- _Exercise aim_:
For the records below, output each line exactly as it appears, from the first through the line with "-- ===== SOURCE B".

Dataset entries
──────────────────────────────

-- pv_equiv track=rewrite | github.com/Ced97110/motionengine | src/motion/wiki_ops/retrieval.py | _tag_overlap_score
-- ===== SOURCE A (Python) =====
-- _TAG_STOPWORDS: frozenset[str] = frozenset(
--     {"to", "of", "a", "the", "on", "in", "and", "or", "for", "at", "from"}
-- )
--
-- def _tag_tokens(tag: str) -> set[str]:
--     """Lowercase split of a kebab-case tag into its content tokens."""
--     return {word for word in tag.lower().split("-") if word and word not in _TAG_STOPWORDS}
--
-- def _tag_overlap_score(play_tags: list[str], other_tags: list[str]) -> tuple[int, list[str]]:
--     """Return (score, matched play tags).
--
--     Score = number of *play* tags that share at least one non-stopword token
--     with any tag on the other page. Matched tags list preserves the play's
--     own tag wording so the UI can show "matched on: step-up-screen".
--     """
--     other_tokens: set[str] = set()
--     for tag in other_tags:
--         other_tokens.update(_tag_tokens(tag))
--     matched: list[str] = []
--     for tag in play_tags:
--         play_tokens = _tag_tokens(tag)
--         if play_tokens & other_tokens:
--             matched.append(tag)
--     return len(matched), matched
-- ===== SOURCE B (Python) =====
-- _TAG_STOPWORDS: frozenset = frozenset(
--     {"to", "of", "a", "the", "on", "in", "and", "or", "for", "at", "from"}
-- )
--
-- def _tag_tokens(tag):
--     return {word for word in tag.lower().split("-") if word and word not in _TAG_STOPWORDS}
--
-- def _matches(tokens, other_sets):
--     return any(not tokens.isdisjoint(s) for s in other_sets)
--
-- def _tag_overlap_score(play_tags, other_tags):
--     other_sets = [_tag_tokens(other) for other in other_tags]
--     matched = [tag for tag in play_tags if _matches(_tag_tokens(tag), other_sets)]
--     return len(matched), matched
-- ===== Notes on version B (the rewrite author's own statement) =====
-- stated objective: simpler
-- what changed: Drops the precomputed union set of A and its explicit accumulator loop: B tokenizes the other tags once into a list of token sets and builds matched as one filtering comprehension that, per play tag, scans that list with a short-circuiting any() on set disjointness.
import Mathlib
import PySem

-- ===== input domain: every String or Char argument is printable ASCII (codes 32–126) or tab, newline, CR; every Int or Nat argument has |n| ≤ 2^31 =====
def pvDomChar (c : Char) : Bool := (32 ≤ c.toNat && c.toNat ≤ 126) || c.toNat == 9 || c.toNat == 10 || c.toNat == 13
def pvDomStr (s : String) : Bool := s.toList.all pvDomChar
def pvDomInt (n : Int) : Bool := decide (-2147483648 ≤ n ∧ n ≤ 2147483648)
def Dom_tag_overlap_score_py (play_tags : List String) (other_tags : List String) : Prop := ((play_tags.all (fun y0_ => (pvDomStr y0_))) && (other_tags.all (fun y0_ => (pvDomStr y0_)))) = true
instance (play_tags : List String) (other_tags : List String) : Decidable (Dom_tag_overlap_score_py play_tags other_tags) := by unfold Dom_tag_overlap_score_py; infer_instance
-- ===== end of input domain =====

-- B drops the precomputed union set of other-page tokens: matched is one filter over
-- play_tags that re-scans other_tags per tag with a short-circuiting any() on set
-- disjointness (objective: simpler).


-- ===== PORT A =====
-- _TAG_STOPWORDS (frozenset; only membership is used, so a list is exact)
def pvTagStopwords : List String :=
  ["to", "of", "a", "the", "on", "in", "and", "or", "for", "at", "from"]

-- _tag_tokens: set comprehension over tag.lower().split("-")
def pvTagTokens (tag : String) : PySem.Set String :=
  PySem.Set.ofList (((PySem.Str.lower tag).splitOn "-").filter
    (fun w => w != "" && !pvTagStopwords.contains w))

def tag_overlap_score_py (play_tags : List String) (other_tags : List String) : Int × List String :=
  let other_tokens : PySem.Set String :=
    other_tags.foldl (fun s tag => PySem.Set.update s (pvTagTokens tag)) PySem.Set.empty
  let matched : List String :=
    play_tags.foldl (fun acc tag =>
      let play_tokens := pvTagTokens tag
      if PySem.Set.inter play_tokens other_tokens ≠ [] then acc ++ [tag] else acc) []
  ((matched.length : Int), matched)

-- ===== PORT B =====
-- _matches: any() over the precomputed token sets, short-circuiting
def pvMatches (tokens : PySem.Set String) (other_sets : List (PySem.Set String)) : Bool :=
  other_sets.any (fun s => !PySem.Set.isdisjoint tokens s)

def tag_overlap_score_py_alt (play_tags : List String) (other_tags : List String) : Int × List String :=
  let other_sets : List (PySem.Set String) := other_tags.map pvTagTokens
  let matched : List String :=
    play_tags.filter (fun tag => pvMatches (pvTagTokens tag) other_sets)
  ((matched.length : Int), matched)

-- ===== PRECONDITION & SPEC =====
def Spec_tag_overlap_score_py (play_tags : List String) (other_tags : List String) (out : Int × List String) : Prop := out = tag_overlap_score_py_alt play_tags other_tags
instance (play_tags : List String) (other_tags : List String) (out : Int × List String) : Decidable (Spec_tag_overlap_score_py play_tags other_tags out) := by unfold Spec_tag_overlap_score_py; infer_instance

-- ===== CLAIM (what is proved, stated in full; the proofs are below) =====
def Claim_equal_tag_overlap_score_py : Prop := ∀ (play_tags : List String) (other_tags : List String), Dom_tag_overlap_score_py play_tags other_tags → Spec_tag_overlap_score_py play_tags other_tags (tag_overlap_score_py play_tags other_tags)

-- ===== LEMMAS AND PROOFS =====

-- membership in the union set A builds by folding update over other_tags
theorem pv_mem_foldl_update (l : List String) (s : PySem.Set String) (y : String) :
    y ∈ l.foldl (fun s tag => PySem.Set.update s (pvTagTokens tag)) s ↔
      y ∈ s ∨ ∃ t ∈ l, y ∈ pvTagTokens t := by
  induction l generalizing s with
  | nil => simp
  | cons a l ih =>
    simp only [List.foldl_cons, ih, PySem.Set.mem_update, List.mem_cons]
    constructor
    · rintro ((h | h) | ⟨t, ht, hy⟩)
      · exact Or.inl h
      · exact Or.inr ⟨a, Or.inl rfl, h⟩
      · exact Or.inr ⟨t, Or.inr ht, hy⟩
    · rintro (h | ⟨t, (rfl | ht), hy⟩)
      · exact Or.inl (Or.inl h)
      · exact Or.inl (Or.inr hy)
      · exact Or.inr ⟨t, ht, hy⟩

-- the per-tag tests of A and B agree
theorem pv_test_iff (tag : String) (other_tags : List String) :
    (PySem.Set.inter (pvTagTokens tag)
        (other_tags.foldl (fun s t => PySem.Set.update s (pvTagTokens t)) PySem.Set.empty) ≠ []) ↔
      (pvMatches (pvTagTokens tag) (other_tags.map pvTagTokens)) = true := by
  rw [← List.isEmpty_eq_false_iff, List.isEmpty_eq_false_iff_exists_mem]
  simp only [pvMatches, List.any_map, Function.comp, PySem.Set.mem_inter, pv_mem_foldl_update,
    PySem.Set.empty, List.not_mem_nil, false_or, List.any_eq_true, Bool.not_eq_eq_eq_not,
    Bool.not_true, ← Bool.not_eq_true, PySem.Set.isdisjoint_iff, not_forall, not_not]
  constructor
  · rintro ⟨x, hx, t, ht, hxt⟩
    exact ⟨t, ht, x, hx, hxt⟩
  · rintro ⟨t, ht, x, hx, hxt⟩
    exact ⟨x, hx, t, ht, hxt⟩

-- ===== VERDICT (by name: the statement is the Claim_ definition above) =====
theorem tag_overlap_score_py_spec : Claim_equal_tag_overlap_score_py := by
  intro play_tags other_tags _
  unfold Spec_tag_overlap_score_py tag_overlap_score_py tag_overlap_score_py_alt
  dsimp only
  rw [PySem.List.foldl_append_ite_eq_filter, List.nil_append]
  have hm := List.filter_congr (l := play_tags)
    (p := fun tag => decide (PySem.Set.inter (pvTagTokens tag)
      (other_tags.foldl (fun s t => PySem.Set.update s (pvTagTokens t)) PySem.Set.empty) ≠ []))
    (q := fun tag => pvMatches (pvTagTokens tag) (other_tags.map pvTagTokens))
    (fun tag _ => by rw [Bool.eq_iff_iff]; simp only [decide_eq_true_eq]; exact pv_test_iff tag other_tags)
  rw [hm]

──────────────────────────────

- _Result of this task_:
-- pv_equiv track=rewrite | github.com/Ced97110/motionengine | src/motion/wiki_ops/retrieval.py | _tag_overlap_score
-- ===== SOURCE A (Python) =====
-- _TAG_STOPWORDS: frozenset[str] = frozenset(
--     {"to", "of", "a", "the", "on", "in", "and", "or", "for", "at", "from"}
-- )
--
-- def _tag_tokens(tag: str) -> set[str]:
--     """Lowercase split of a kebab-case tag into its content tokens."""
--     return {word for word in tag.lower().split("-") if word and word not in _TAG_STOPWORDS}
--
-- def _tag_overlap_score(play_tags: list[str], other_tags: list[str]) -> tuple[int, list[str]]:
--     """Return (score, matched play tags).
--
--     Score = number of *play* tags that share at least one non-stopword token
--     with any tag on the other page. Matched tags list preserves the play's
--     own tag wording so the UI can show "matched on: step-up-screen".
--     """
--     other_tokens: set[str] = set()
--     for tag in other_tags:
--         other_tokens.update(_tag_tokens(tag))
--     matched: list[str] = []
--     for tag in play_tags:
--         play_tokens = _tag_tokens(tag)
--         if play_tokens & other_tokens:
--             matched.append(tag)
--     return len(matched), matched
-- ===== SOURCE B (Python) =====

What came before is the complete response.